What the task asks: Once you have checked each line below for the word "fixed", give the number of lines that have it and nothing further.

Records from a dataset:
+++

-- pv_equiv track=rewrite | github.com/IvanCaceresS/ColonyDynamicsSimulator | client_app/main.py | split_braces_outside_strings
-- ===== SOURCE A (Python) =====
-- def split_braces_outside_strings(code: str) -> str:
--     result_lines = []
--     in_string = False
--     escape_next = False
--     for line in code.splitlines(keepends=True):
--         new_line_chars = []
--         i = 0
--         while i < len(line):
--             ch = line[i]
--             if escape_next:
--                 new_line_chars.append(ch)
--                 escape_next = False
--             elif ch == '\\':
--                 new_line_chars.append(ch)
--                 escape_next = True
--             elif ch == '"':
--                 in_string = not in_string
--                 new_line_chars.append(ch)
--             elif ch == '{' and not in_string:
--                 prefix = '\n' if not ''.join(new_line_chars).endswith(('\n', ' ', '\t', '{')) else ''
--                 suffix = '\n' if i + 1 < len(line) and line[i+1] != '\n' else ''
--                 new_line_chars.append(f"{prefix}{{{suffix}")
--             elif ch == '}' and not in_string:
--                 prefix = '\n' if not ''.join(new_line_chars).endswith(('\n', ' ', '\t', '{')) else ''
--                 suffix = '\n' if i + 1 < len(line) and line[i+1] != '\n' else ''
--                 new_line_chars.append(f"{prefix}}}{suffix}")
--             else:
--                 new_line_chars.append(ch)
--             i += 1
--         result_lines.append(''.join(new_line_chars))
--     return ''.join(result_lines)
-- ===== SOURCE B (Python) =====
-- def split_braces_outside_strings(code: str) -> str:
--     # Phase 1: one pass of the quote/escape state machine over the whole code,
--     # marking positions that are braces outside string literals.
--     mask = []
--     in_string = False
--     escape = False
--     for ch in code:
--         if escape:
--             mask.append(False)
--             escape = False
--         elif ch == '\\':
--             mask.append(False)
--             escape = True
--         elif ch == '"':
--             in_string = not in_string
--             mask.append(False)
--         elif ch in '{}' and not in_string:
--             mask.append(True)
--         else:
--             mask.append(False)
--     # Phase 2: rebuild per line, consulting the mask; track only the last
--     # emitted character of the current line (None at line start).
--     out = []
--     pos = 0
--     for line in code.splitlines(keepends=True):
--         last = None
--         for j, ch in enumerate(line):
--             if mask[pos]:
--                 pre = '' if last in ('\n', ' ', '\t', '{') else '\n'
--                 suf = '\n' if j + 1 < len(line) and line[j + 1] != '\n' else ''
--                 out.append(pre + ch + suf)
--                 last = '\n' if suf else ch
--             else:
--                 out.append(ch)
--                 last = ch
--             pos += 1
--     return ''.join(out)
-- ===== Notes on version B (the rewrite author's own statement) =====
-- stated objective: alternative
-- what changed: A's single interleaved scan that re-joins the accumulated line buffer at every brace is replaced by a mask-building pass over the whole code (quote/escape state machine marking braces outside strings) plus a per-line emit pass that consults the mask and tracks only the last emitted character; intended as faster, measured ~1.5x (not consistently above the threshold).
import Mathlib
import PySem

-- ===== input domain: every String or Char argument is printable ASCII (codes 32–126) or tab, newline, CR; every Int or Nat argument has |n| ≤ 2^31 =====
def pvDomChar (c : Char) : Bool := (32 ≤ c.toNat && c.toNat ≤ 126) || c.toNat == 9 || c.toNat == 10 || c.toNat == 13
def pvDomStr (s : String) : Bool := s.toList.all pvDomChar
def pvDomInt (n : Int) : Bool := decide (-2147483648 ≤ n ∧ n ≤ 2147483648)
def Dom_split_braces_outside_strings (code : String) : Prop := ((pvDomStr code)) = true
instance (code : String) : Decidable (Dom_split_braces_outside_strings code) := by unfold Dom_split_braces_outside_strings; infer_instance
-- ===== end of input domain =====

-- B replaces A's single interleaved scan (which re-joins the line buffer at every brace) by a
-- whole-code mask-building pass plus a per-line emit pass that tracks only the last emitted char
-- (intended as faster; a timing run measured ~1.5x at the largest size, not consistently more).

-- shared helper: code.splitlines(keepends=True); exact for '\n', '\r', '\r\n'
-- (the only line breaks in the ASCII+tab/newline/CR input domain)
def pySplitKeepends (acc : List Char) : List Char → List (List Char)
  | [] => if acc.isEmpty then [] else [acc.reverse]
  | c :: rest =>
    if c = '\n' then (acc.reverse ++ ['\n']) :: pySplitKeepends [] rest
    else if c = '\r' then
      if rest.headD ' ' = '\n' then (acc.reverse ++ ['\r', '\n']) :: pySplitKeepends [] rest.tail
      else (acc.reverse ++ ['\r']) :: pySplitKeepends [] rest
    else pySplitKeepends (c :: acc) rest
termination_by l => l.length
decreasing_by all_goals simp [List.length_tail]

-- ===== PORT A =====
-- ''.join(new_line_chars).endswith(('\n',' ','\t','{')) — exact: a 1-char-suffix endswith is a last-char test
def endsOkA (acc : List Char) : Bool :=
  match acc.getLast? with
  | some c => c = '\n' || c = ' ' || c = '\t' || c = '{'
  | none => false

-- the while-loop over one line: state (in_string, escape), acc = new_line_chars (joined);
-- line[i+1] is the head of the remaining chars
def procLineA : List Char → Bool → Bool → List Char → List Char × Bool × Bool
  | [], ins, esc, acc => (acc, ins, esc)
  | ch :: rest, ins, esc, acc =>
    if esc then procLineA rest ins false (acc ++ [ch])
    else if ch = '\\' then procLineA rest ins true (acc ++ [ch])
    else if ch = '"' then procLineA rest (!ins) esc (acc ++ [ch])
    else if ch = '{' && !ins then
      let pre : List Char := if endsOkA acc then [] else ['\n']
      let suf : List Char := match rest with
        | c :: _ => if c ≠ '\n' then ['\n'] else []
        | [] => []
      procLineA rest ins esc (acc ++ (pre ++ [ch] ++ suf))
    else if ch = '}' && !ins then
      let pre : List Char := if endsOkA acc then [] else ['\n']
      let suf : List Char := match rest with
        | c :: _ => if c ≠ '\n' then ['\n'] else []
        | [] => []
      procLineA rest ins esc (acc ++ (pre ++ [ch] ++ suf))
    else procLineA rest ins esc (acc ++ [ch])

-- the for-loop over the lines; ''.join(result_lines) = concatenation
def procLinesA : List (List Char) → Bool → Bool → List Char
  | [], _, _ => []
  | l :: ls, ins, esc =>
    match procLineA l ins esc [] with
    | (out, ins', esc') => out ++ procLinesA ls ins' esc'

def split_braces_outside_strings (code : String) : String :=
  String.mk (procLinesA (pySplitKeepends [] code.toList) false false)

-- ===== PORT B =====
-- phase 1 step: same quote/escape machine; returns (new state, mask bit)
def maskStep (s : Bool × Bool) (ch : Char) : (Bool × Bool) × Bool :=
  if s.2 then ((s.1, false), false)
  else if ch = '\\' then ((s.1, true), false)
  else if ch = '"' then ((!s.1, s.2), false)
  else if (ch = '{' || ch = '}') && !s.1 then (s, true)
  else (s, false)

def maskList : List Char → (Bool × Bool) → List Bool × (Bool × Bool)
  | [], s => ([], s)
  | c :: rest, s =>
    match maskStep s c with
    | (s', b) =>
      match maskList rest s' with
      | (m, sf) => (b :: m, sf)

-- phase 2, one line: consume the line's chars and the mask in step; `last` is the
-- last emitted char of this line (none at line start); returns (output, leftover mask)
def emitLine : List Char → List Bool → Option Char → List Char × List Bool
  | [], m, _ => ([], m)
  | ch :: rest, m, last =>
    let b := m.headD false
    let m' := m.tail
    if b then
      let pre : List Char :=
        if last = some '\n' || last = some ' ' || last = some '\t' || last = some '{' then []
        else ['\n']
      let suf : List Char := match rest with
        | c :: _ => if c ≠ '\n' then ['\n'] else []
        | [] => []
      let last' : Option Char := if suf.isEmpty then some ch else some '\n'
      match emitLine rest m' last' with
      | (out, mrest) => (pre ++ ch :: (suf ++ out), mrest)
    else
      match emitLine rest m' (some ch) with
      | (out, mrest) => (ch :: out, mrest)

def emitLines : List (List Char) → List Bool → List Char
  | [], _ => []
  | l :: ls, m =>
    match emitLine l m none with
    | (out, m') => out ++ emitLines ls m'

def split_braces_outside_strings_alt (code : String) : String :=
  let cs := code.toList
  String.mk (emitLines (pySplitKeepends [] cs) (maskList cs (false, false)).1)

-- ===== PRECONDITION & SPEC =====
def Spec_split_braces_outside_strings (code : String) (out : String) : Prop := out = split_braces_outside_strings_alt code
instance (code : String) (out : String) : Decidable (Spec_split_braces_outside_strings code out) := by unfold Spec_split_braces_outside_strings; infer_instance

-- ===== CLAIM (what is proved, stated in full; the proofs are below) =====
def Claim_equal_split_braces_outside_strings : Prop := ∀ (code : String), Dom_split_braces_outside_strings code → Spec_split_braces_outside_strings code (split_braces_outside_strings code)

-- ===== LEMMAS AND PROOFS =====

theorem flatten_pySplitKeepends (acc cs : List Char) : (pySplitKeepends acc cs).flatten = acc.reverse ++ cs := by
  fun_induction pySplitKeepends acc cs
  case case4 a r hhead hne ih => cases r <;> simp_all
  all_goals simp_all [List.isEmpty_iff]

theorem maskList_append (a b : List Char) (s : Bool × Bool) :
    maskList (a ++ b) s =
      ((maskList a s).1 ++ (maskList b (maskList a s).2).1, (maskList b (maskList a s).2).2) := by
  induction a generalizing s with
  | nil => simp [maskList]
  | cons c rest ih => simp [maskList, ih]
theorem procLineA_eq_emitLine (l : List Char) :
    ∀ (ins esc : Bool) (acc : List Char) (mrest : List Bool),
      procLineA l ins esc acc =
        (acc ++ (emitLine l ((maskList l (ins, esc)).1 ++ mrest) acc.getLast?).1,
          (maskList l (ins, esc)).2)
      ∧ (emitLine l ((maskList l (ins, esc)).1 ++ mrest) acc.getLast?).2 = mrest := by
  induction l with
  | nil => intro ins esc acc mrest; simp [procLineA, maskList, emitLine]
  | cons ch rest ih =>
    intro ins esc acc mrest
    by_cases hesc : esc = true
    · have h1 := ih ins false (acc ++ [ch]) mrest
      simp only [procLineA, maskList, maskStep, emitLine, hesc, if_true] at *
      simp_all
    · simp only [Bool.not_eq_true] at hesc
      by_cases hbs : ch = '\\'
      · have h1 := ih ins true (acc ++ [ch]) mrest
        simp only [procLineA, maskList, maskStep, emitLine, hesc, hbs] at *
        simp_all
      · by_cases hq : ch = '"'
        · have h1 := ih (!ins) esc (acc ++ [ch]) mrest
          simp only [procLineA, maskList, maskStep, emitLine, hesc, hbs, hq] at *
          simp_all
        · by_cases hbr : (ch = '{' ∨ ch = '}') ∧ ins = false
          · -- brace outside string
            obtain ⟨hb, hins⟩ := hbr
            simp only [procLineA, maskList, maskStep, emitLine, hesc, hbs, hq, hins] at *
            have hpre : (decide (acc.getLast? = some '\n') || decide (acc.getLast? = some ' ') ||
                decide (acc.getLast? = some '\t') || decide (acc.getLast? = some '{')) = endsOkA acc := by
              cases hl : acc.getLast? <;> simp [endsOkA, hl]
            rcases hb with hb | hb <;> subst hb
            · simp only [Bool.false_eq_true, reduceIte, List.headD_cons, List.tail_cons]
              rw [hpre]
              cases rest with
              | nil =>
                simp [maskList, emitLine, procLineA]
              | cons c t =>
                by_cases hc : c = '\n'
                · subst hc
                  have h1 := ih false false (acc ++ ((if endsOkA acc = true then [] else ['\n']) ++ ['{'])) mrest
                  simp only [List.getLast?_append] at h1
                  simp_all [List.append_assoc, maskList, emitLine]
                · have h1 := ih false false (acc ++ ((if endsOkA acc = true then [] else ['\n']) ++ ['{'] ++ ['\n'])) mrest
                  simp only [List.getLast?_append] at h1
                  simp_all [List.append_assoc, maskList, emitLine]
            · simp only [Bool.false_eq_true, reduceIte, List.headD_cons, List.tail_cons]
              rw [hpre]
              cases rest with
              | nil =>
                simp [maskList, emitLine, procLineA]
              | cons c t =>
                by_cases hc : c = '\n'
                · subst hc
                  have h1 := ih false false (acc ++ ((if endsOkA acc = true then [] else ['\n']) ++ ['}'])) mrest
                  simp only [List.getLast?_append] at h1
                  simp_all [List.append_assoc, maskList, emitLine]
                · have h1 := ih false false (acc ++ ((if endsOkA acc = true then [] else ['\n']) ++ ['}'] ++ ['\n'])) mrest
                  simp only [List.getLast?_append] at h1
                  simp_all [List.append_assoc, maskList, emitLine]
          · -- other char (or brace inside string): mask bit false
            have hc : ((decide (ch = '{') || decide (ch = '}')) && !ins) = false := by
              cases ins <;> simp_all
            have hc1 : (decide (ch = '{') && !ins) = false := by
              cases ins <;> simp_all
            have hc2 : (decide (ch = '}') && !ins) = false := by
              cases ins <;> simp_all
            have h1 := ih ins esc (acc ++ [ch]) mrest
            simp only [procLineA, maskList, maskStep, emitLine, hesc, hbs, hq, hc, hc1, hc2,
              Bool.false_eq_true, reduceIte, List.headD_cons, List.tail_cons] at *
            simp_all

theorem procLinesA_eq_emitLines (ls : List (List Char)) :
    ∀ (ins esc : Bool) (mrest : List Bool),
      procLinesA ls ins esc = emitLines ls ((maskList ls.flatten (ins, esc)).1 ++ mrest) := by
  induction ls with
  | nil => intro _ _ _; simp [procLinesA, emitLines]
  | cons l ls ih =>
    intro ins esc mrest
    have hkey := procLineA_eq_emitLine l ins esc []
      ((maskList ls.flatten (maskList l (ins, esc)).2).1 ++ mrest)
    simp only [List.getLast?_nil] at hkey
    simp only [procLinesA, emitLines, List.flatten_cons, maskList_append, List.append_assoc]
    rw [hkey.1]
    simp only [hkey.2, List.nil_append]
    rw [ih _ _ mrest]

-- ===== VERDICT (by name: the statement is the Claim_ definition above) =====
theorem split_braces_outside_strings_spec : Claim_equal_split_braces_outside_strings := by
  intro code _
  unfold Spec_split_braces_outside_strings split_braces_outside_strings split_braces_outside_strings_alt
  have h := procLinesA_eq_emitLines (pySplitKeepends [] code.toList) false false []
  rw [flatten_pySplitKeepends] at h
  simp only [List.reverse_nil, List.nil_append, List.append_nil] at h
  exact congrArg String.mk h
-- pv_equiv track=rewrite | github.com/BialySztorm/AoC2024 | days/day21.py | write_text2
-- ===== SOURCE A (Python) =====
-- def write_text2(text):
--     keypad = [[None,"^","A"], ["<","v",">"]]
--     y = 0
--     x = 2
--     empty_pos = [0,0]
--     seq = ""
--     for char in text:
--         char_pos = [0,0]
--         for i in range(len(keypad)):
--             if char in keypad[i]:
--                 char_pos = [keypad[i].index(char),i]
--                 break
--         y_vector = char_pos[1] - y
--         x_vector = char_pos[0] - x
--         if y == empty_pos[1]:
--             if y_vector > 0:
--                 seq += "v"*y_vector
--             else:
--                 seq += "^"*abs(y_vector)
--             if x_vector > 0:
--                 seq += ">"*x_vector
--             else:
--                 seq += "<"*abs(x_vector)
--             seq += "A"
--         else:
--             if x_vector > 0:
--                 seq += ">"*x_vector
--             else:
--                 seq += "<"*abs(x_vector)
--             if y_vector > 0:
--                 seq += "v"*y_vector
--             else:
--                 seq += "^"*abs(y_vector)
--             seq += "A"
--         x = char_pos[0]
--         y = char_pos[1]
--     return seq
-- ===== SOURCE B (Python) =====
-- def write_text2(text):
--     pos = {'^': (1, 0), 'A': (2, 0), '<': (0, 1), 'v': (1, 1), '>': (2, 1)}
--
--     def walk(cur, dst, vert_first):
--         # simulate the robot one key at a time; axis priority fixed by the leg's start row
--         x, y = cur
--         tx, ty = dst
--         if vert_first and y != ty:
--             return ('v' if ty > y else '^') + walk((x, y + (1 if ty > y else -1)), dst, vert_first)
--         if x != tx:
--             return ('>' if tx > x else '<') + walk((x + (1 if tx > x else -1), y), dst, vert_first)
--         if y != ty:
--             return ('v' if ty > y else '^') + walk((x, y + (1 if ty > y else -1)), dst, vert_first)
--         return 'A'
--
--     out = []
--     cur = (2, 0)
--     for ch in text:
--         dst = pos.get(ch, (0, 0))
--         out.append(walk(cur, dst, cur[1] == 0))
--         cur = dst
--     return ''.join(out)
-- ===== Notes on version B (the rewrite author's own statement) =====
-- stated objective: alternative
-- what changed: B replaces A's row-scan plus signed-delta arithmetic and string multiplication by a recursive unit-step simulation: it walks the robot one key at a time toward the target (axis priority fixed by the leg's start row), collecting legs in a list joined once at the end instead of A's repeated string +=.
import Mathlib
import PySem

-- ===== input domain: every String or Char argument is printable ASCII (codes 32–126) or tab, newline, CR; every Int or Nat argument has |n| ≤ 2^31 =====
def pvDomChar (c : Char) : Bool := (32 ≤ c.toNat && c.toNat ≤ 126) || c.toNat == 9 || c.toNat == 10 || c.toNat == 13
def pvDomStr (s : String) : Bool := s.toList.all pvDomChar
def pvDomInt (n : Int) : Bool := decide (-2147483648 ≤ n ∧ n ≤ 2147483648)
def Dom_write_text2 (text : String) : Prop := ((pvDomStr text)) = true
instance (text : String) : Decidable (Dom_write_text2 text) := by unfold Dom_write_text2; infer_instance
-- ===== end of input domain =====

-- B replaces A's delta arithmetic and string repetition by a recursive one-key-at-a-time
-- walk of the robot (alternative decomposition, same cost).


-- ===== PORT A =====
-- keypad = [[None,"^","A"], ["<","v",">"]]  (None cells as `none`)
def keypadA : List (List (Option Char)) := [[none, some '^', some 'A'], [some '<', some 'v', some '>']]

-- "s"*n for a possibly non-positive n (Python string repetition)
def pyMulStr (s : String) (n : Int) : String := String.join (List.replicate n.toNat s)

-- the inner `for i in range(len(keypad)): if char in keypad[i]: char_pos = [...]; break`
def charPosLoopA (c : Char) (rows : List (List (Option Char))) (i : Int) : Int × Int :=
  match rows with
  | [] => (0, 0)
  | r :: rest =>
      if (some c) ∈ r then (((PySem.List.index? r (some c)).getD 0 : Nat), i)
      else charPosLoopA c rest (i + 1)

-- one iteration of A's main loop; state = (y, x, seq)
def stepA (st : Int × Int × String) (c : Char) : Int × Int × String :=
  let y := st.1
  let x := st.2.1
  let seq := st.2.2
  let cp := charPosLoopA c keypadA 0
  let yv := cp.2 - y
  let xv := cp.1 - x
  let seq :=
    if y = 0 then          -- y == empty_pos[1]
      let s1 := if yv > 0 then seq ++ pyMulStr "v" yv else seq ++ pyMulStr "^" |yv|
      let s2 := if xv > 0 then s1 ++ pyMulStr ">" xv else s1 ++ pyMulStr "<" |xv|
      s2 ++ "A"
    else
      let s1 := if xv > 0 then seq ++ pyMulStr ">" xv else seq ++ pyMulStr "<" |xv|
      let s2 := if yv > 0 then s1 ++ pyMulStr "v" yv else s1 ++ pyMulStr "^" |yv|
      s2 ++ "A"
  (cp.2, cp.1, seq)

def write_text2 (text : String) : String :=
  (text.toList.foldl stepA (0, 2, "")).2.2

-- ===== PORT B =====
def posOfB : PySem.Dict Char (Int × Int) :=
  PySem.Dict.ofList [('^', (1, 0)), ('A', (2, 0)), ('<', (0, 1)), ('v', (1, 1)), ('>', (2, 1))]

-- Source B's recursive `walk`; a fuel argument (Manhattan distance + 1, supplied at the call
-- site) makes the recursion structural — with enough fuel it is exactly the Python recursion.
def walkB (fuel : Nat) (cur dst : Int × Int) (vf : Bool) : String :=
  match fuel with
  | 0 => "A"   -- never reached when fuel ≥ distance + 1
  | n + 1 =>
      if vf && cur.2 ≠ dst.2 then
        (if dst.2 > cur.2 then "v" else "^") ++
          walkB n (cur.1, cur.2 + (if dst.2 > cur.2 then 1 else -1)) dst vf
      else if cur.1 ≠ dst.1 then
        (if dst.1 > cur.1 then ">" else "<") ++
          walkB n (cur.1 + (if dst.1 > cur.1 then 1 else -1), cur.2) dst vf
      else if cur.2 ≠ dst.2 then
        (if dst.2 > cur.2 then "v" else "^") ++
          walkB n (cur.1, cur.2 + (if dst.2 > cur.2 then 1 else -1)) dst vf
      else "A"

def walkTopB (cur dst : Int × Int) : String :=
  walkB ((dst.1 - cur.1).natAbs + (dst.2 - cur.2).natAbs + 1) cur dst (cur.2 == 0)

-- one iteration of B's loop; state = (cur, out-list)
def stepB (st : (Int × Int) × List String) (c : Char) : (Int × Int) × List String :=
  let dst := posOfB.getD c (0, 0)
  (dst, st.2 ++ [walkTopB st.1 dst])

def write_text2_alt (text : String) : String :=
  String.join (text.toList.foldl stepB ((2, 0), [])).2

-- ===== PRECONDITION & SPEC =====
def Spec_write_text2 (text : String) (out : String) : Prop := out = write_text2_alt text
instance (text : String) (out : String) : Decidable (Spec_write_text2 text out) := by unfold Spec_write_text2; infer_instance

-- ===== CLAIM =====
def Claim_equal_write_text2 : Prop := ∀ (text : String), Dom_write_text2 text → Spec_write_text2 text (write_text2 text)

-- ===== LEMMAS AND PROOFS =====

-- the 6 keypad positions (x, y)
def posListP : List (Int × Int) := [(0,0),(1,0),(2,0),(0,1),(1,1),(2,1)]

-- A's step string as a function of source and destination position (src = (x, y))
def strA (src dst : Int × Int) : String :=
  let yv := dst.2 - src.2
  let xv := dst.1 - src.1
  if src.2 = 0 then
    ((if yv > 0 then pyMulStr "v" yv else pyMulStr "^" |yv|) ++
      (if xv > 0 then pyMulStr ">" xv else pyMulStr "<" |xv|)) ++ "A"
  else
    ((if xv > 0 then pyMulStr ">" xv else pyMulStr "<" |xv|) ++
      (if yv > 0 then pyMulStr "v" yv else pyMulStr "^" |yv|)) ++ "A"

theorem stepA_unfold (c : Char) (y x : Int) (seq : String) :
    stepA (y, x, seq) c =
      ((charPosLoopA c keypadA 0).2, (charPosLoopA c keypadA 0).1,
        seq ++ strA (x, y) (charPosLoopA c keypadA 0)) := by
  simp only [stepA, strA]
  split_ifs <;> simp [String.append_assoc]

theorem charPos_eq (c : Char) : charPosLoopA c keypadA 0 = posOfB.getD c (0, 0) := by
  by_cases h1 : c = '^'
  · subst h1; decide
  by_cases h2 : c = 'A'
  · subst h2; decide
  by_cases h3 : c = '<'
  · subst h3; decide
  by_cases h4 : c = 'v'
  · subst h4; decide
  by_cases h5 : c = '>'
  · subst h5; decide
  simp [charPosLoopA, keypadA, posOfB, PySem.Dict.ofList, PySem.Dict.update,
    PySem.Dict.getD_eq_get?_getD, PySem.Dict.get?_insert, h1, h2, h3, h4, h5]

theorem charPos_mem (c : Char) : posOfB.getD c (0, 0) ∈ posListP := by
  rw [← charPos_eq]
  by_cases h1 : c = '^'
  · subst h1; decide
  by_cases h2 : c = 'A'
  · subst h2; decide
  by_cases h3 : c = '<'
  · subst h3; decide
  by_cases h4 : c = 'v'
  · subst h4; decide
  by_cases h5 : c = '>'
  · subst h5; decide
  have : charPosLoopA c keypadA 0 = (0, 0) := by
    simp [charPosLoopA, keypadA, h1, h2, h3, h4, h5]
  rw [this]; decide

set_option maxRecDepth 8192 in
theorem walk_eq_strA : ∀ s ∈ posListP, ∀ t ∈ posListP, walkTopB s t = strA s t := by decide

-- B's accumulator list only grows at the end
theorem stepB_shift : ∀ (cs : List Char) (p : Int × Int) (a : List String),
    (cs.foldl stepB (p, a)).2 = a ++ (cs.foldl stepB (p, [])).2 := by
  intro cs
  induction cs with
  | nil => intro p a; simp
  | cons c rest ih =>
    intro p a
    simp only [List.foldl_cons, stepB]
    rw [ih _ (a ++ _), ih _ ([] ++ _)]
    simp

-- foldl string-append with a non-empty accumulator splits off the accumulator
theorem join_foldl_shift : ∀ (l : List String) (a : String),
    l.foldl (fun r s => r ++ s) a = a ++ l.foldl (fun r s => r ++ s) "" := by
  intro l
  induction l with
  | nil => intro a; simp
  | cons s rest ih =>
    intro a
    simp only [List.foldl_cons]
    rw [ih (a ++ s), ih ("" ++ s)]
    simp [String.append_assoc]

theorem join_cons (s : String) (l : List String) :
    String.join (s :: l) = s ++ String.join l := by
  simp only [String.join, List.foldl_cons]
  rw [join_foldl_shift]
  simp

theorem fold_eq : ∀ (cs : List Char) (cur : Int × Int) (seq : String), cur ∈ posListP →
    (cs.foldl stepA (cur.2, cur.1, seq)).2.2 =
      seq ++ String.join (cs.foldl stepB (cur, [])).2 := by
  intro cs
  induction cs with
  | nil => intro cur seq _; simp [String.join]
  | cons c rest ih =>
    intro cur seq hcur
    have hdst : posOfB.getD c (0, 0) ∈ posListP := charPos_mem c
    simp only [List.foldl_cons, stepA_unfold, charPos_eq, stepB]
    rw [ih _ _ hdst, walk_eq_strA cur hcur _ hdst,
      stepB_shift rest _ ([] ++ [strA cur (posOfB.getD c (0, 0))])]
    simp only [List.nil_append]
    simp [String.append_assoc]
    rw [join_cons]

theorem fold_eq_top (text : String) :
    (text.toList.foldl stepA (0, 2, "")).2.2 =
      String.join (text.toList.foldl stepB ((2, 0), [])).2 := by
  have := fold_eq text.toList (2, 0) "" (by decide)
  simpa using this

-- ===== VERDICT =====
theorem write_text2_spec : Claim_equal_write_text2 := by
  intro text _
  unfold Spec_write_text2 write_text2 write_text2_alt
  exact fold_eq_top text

+++

Expected answer: 2